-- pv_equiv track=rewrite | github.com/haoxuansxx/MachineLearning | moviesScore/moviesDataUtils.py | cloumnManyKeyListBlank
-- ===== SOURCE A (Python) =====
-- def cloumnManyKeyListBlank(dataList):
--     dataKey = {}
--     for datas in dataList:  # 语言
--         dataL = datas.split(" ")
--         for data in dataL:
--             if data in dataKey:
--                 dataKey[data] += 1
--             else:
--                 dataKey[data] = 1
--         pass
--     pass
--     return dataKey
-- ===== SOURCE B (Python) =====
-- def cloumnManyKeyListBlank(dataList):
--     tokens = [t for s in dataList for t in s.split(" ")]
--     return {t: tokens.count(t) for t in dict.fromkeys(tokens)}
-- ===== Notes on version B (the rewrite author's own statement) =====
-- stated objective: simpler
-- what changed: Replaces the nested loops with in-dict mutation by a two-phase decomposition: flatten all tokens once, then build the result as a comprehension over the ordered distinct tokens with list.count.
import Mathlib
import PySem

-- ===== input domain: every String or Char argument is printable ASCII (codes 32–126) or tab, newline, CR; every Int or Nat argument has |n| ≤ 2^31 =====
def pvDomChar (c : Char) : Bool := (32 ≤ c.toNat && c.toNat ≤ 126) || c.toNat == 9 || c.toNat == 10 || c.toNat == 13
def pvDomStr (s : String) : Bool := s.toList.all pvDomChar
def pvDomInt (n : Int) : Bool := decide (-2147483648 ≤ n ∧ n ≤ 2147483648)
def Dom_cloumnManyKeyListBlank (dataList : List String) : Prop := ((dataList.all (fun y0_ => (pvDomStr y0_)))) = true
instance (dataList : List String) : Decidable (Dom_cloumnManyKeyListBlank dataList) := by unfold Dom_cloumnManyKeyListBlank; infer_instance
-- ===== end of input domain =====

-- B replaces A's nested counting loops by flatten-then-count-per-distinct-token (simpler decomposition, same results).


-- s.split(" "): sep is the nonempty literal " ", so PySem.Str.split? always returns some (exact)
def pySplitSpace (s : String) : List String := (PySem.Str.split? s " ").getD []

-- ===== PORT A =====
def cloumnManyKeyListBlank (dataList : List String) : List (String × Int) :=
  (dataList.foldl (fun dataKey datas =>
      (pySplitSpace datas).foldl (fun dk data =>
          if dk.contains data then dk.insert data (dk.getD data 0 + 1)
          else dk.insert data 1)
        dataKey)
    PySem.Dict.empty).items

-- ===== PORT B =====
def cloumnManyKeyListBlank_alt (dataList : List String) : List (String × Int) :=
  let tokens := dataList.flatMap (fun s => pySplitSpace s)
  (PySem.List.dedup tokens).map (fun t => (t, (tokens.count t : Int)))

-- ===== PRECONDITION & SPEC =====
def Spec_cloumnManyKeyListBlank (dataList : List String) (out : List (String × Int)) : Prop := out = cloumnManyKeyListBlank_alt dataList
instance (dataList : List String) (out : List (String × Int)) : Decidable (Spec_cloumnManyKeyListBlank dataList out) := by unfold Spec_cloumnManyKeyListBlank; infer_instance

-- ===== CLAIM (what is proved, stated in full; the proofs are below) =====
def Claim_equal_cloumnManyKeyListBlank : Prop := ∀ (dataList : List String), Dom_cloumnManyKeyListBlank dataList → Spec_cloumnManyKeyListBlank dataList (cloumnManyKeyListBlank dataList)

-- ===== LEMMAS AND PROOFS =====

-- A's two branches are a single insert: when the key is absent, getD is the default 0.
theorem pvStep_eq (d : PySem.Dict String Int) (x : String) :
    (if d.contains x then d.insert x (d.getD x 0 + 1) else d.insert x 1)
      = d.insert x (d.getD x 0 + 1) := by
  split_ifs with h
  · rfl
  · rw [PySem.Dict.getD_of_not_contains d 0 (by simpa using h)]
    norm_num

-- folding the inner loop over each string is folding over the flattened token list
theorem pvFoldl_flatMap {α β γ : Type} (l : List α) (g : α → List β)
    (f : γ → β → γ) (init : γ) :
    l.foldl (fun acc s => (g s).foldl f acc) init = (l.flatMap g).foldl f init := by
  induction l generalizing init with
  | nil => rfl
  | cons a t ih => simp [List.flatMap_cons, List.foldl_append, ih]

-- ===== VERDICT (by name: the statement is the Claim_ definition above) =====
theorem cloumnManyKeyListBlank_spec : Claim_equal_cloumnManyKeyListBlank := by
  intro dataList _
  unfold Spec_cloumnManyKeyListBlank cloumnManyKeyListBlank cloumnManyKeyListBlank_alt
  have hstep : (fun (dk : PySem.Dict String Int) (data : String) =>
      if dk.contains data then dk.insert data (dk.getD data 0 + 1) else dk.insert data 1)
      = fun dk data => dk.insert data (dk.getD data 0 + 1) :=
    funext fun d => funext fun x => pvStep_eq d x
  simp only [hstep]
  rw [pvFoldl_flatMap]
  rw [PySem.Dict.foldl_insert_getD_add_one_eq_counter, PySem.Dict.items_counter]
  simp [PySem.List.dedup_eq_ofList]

> **Problem to work on**: Each line above from the one with "tokens = [t" up to and including the one with "def pvDomInt (n" must be set down exactly, and no line outside that span may appear.

> **Worked solution**:
--     tokens = [t for s in dataList for t in s.split(" ")]
--     return {t: tokens.count(t) for t in dict.fromkeys(tokens)}
-- ===== Notes on version B (the rewrite author's own statement) =====
-- stated objective: simpler
-- what changed: Replaces the nested loops with in-dict mutation by a two-phase decomposition: flatten all tokens once, then build the result as a comprehension over the ordered distinct tokens with list.count.
import Mathlib
import PySem

-- ===== input domain: every String or Char argument is printable ASCII (codes 32–126) or tab, newline, CR; every Int or Nat argument has |n| ≤ 2^31 =====
def pvDomChar (c : Char) : Bool := (32 ≤ c.toNat && c.toNat ≤ 126) || c.toNat == 9 || c.toNat == 10 || c.toNat == 13
def pvDomStr (s : String) : Bool := s.toList.all pvDomChar
def pvDomInt (n : Int) : Bool := decide (-2147483648 ≤ n ∧ n ≤ 2147483648)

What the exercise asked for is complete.